Подошли, обступили — такие же…
Кто-то уважительно дал своего курева.
Вздыхали, как бы обсуждая грустные новости…
— Так, может, мы это, возместим? — соврал кто-то бодро.
— Да я бы вернул, но теперь не возьмут.
— Теперь под суд?
— Да кто знает…
Он курил жадно, прижимая окурок, как будто двумя руками в наручниках, к губам, и, казалось, всасывал в себя, даже не выдыхая, горький горячий дым — а потом сквозь зубы, но потому что сводило их дрожью от волнения, упрямо цедил:
— Брать — брал, но не воровал.
— Конечно!
— Если присудят — у меня какая была профессия, не пропаду.
— Конечно!
— Там люди, жизнь… Еще интересней даже…
И он вдруг почувствовал это — бессмысленно и почти до слез — нежность ко всем, кто жил в одно с ним время на земле… Но вышел из магазина уполномоченный, как будто бы уже навеселе.
— Ну что, пьянчуги, поняли вы все?
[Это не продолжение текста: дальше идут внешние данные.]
-- ===== A's fused form (the lemmas of the staged-scan analysis) =====

theorem pvLoop1_eq_loopB_filter (e : PySem.Dict String (List (String × String)))
    (fmts : List String) :
    pvLoop1 e fmts = pvLoopB e (fmts.filter (fun f => e.contains f)) := by
  induction fmts with
  | nil => rfl
  | cons f rest ih =>
    by_cases hc : e.contains f
    · simp [pvLoop1, pvLoopB, hc, pvCid, ih]
    · simp [pvLoop1, hc, ih]

theorem pvLoop2_map_eq_loopB (e : PySem.Dict String (List (String × String)))
    (ks : List String) :
    pvLoop2 (ks.map (fun k => (k, e.getD k []))) = pvLoopB e ks := by
  induction ks with
  | nil => rfl
  | cons k rest ih => simp [pvLoop2, pvLoopB, pvCid, ih]

theorem pvLoopB_append (e : PySem.Dict String (List (String × String)))
    (l1 l2 : List String) :
    pvLoopB e (l1 ++ l2) =
      match pvLoopB e l1 with
      | some r => some r
      | none => pvLoopB e l2 := by
  induction l1 with
  | nil => rfl
  | cons f rest ih =>
    by_cases h : (PySem.Dict.ofList (e.getD f [])).getD "cid" "" ≠ ""
    · simp [pvLoopB, h]
    · simp [pvLoopB, h, ih]

theorem sorted_items_eq_map_sorted_keys (e : PySem.Dict String (List (String × String)))
    (hnd : e.keys.Nodup) :
    PySem.List.sorted e.items (fun p => p.1) false =
      (PySem.List.sorted e.keys (fun k => k) false).map (fun k => (k, e.getD k [])) := by
  apply PySem.List.sorted_eq_of_perm_of_pairwise_lt
  · have hperm : (PySem.List.sorted e.keys (fun k => k) false).Perm e.keys :=
      PySem.List.sorted_perm _ _ _
    rw [PySem.Dict.items_eq_map_keys e hnd []]
    exact hperm.map _
  · have hle : (PySem.List.sorted e.keys (fun k => k) false).Pairwise (· ≤ ·) :=
      PySem.List.sorted_pairwise _ _
    have hnd : (PySem.List.sorted e.keys (fun k => k) false).Nodup :=
      ((PySem.List.sorted_perm e.keys (fun k => k) false).nodup_iff).mpr hnd
    have hlt : (PySem.List.sorted e.keys (fun k => k) false).Pairwise (· < ·) :=
      (hle.and hnd).imp (fun h => lt_of_le_of_ne h.1 h.2)
    simpa [List.pairwise_map] using hlt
Брать чужое плохо!
И пьяные, как дети, смеются, чтобы угодить, но противен их смех, притворившись беззаботным да глупым.
Показался хозяин.
Он презирал этих людей — но боялся…
Они покорно ждали — и не расходились…
Продавщица, чувствуя себя виновной, но так и не сознавшись, что заснула в свою смену, стоя теперь за прилавком, как наказанная, всхлипывала…
Магазин заработал.
Уполномоченный, выйдя из него с пузатыми увесистыми пакетами в руках, распрощался радушно с хозяином.
— Давай в машину! — приказал.
Мужик помертвел, сдался.
Выкрикнул, тоже прощаясь:
— Дочке моей купите кто-то сникерсов, братцы!